To automate a program, it makes use of screenshots and image recognition to decide where to click and type [automation_methods]. As you can see above, Sikuli uses Python for its script's language (plus rendered image). But under the hood, its implemented in Java and runs Jython. Since nothing Sikuli uses really needs Java, we'll try to implement some GUI automation in pure Python.

Overview

We want to write a library so that calling something like

click("path/to/image.png")

will find a copy of image.png on the screen and click it.

There are three components to this kind of GUI automation:

taking screenshots
image recognition
input generation

This post assumes we're running on Linux, but similar tools for other platforms and even OS agnostic libraries do exist.

Taking screenshots

We'll just use an existing program to take screenshots as a user. In this case mtpaint because its lightweight, but any screenshot program will do.

mtpaint -s

mtpaint screenshot

Then we can select a rectangle, hit the Delete key and save.

Our program also needs to take screenshots of the entire screen to find image.png on it. We'll do this with the Xlib library.

from Xlib import display, X

def screencap(x, y, w, h):
    root = display.Display().screen().root
    raw = root.get_image(x, y, w, h, X.ZPixmap, 0xffffffff)
    return numpy.fromstring(raw.data, dtype=numpy.uint8).reshape(h, w, 4)[:, :, :3]

we can get the current screen's width and height with

screen = display.Display().screen()
width, height = screen.width_in_pixels, screen.height_in_pixels

Image recognition

Sikuli uses a computer vision library, OpenCV, to find image.png within a screenshot. We'll do the same

import cv2

def find_best(needle, haystack):
    match = cv2.matchTemplate(haystack, needle, cv2.TM_CCOEFF_NORMED)
    min_val, max_val, min_loc, max_loc = cv2.minMaxLoc(match)
    return max_loc, max_val

Here, needle is image.png represented as a width by height by 3 (colours). numpy array. haystack is the screenshot represented in the same way.

find_best returns a position and a confidence value (between 0 and 1).

Generating input events

To move the mouse and click, we'll use Xlib's xtest extension.

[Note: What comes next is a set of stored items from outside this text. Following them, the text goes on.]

theorem pvLocs_eq_matches (w sub : List Char) (hsub : sub ≠ []) :
    ∀ (d k : Nat), w.length - k ≤ d → k ≤ w.length →
      pvLocs (sub.length : Int) (pvPieces sub hsub (w.drop k)) (k : Int) = pvMatches w sub k := by
  intro d
  induction d with
  | zero =>
    intro k hd hk
    have hkl : k = w.length := by omega
    subst hkl
    rw [List.drop_length, pvMatches]
    simp [pvPieces, pvLocs]
  | succ d ih =>
    intro k hd hk
    by_cases hlt : k < w.length
    · have hdrop : w.drop k = w[k] :: w.drop (k + 1) := List.drop_eq_getElem_cons hlt
      rw [hdrop, pvPieces, ← hdrop]
      by_cases hpre : sub <+: w.drop k
      · rw [if_pos hpre]
        have hL : 0 < sub.length := List.length_pos_iff.mpr hsub
        have hlen : sub.length ≤ (w.drop k).length := hpre.length_le
        simp only [List.length_drop] at hlen
        have hdd : (w.drop k).drop sub.length = w.drop (k + sub.length) := by
          rw [List.drop_drop]
        rw [hdd]
        obtain ⟨p, ps, hps⟩ := List.exists_cons_of_ne_nil
          (pvPieces_ne_nil sub hsub (w.drop (k + sub.length)))
        rw [hps, pvLocs]
        rw [← hps]
        have hc2 : (k : Int) + (([] : List Char).length : Int) + (sub.length : Int)
            = ((k + sub.length : Nat) : Int) := by simp
        rw [hc2, ih (k + sub.length) (by omega) (by omega)]
        rw [pvMatches_first w sub hsub k k le_rfl hpre (by omega)]
        simp
      · rw [if_neg hpre]
        rw [pvLocs_consHead _ _ _ _ (pvPieces_ne_nil sub hsub (w.drop (k + 1)))]
        have hc : (k : Int) + 1 = ((k + 1 : Nat) : Int) := by push_cast; ring
        rw [hc, ih (k + 1) (by omega) (by omega)]
        conv_rhs => rw [pvMatches]
        rw [dif_pos (And.intro hlt hsub), if_neg hpre]
    · have hkl : k = w.length := by omega
      subst hkl
      rw [List.drop_length, pvMatches]
      simp [pvPieces, pvLocs]

theorem pvLocs_length (subL : Int) :
    ∀ (L : List (List Char)) (pos : Int), (pvLocs subL L pos).length = L.length - 1 := by
  intro L
  induction L with
  | nil => intro pos; simp [pvLocs]
  | cons p tl ih =>
    intro pos
    match tl with
    | [] => simp [pvLocs]
    | q :: ps => rw [pvLocs]; simp [ih]

theorem pvFold_eq_locs (subL ws : Int) :
    ∀ (L : List (List Char)) (pos0 : Int) (acc0 : List Int),
      (L.dropLast.foldl (fun (a : List Int × Int) (seg : List Char) =>
          (a.1 ++ [a.2 + (seg.length : Int) + ws + 1], a.2 + (seg.length : Int) + subL)) (acc0, pos0)).1
        = acc0 ++ (pvLocs subL L pos0).map (fun i => i + ws + 1) := by
  intro L
  induction L with
  | nil => intro pos0 acc0; simp [pvLocs]
  | cons p tl ih =>
    intro pos0 acc0
    match tl with
    | [] => simp [pvLocs]
    | q :: ps =>
      rw [List.dropLast_cons₂, List.foldl_cons, pvLocs]
      rw [ih]
      simp

-- ===== VERDICT (by name: the statement is the Claim_ definition above) =====
theorem tell_window_spec : Claim_equal_tell_window := by
  intro sequence base window_size window_start _ hpre
  have hsub : base.toList ≠ [] := fun hn => hpre (String.ext (by simp [hn]))
  simp only [Spec_tell_window, tell_window, tell_window_alt]
  set w : List Char := PySem.List.slice sequence.toList (some (window_start - 1)) (some (window_start - 1 + window_size)) with hw
  have hsplit : PySem.Chars.split? w base.toList = some (pvPieces base.toList hsub w) := by
    unfold PySem.Chars.split?
    rw [if_neg (by simpa using hsub), pvSplitOn_eq_pieces base.toList hsub w]
  rw [hsplit]
  simp only []
  have hslice : PySem.List.slice (pvPieces base.toList hsub w) none (some (-1))
      = (pvPieces base.toList hsub w).dropLast := by
    simp [PySem.List.slice, List.dropLast_eq_take]
  rw [hslice]
  have hfold := pvFold_eq_locs (base.toList.length : Int) (window_start - 1)
    (pvPieces base.toList hsub w) 0 []
  have hlocs := pvLocs_eq_matches w base.toList hsub w.length 0 (by omega) (by omega)
  rw [List.drop_zero] at hlocs
  rw [Nat.cast_zero] at hlocs
  have hmatches : pvLocs (base.toList.length : Int) (pvPieces base.toList hsub w) 0
      = pvMatches w base.toList 0 := hlocs
  have hfindall : pvFindAll w base.toList = pvMatches w base.toList 0 := by
    unfold pvFindAll
    have h := pvFindAllGo_eq w base.toList hsub (w.length + 1) 0 [] (Nat.zero_le _) (by omega)
    rw [Nat.cast_zero] at h
    simpa using h
  have hlenp := pvLocs_length (base.toList.length : Int) (pvPieces base.toList hsub w) 0
  rw [hmatches] at hlenp
  have hnenil := pvPieces_ne_nil base.toList hsub w
  have hflag : PySem.Chars.isIn base.toList w = decide (1 < (pvPieces base.toList hsub w).length) := by
    by_cases hin : PySem.Chars.isIn base.toList w = true
    · have hne := (pvMatches_ne_nil_iff w base.toList hsub).mp hin
      have : 0 < (pvMatches w base.toList 0).length := List.length_pos_iff.mpr hne
      have hp : 0 < (pvPieces base.toList hsub w).length := List.length_pos_iff.mpr hnenil
      rw [hin]
      symm
      simp only [decide_eq_true_iff]
      omega
    · simp only [Bool.not_eq_true] at hin
      rw [hin]
      have hnil : pvMatches w base.toList 0 = [] := by
        by_contra hne
        rw [(pvMatches_ne_nil_iff w base.toList hsub).mpr hne] at hin
        exact Bool.false_ne_true hin.symm
      rw [hnil] at hlenp
      simp only [List.length_nil] at hlenp
      symm
      simp only [decide_eq_false_iff_not]
      omega
  refine Prod.ext hflag ?_
  simp only []
  by_cases hin : PySem.Chars.isIn base.toList w = true
  · rw [if_pos hin, hfindall]
    rw [hfold, hmatches]
    simp only [List.nil_append, List.map_map]
    rfl
  · simp only [Bool.not_eq_true] at hin
    rw [hin]
    have hnil : pvMatches w base.toList 0 = [] := by
      by_contra hne
      rw [(pvMatches_ne_nil_iff w base.toList hsub).mpr hne] at hin
      exact Bool.false_ne_true hin.symm
    rw [if_neg (by simp), hfold, hmatches, hnil]
    rfl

from Xlib import display, X
from Xlib.ext.xtest import fake_input

def mouse_move(x, y):
    disp = display.Display()
    root = disp.screen().root
    root.warp_pointer(x, y)
    disp.sync()

def mouse_click(button=1):
    disp = display.Display()
    fake_input(disp, X.ButtonPress, button)
    disp.sync()
    fake_input(disp, X.ButtonRelease, button)
    disp.sync()

Combining everything

We now have all ingredients needed and are ready to implement click("path/to/image.png").

import numpy

def find_on_screen(image):
    needle = cv2.imread(image)
    screen = display.Display().screen()
    width, height = screen.width_in_pixels, screen.height_in_pixels
    haystack = numpy.array(screencap(0, 0, width, height))
    return needle.shape[1::-1], find_best(needle, haystack)

def click(image, similarity=0.7):
    shape, (pos, confidence) = find_on_screen(image)
    if confidence > similarity:
        center = [int(p + s/2) for p, s in zip(pos, shape)]
        mouse_move(*center)
        mouse_click()

We used cv2.imread to load the image from its path and if OpenCV finds a copy of the image on screen with high enough confidence (here 70% confidence by default) then click on the middle of the image.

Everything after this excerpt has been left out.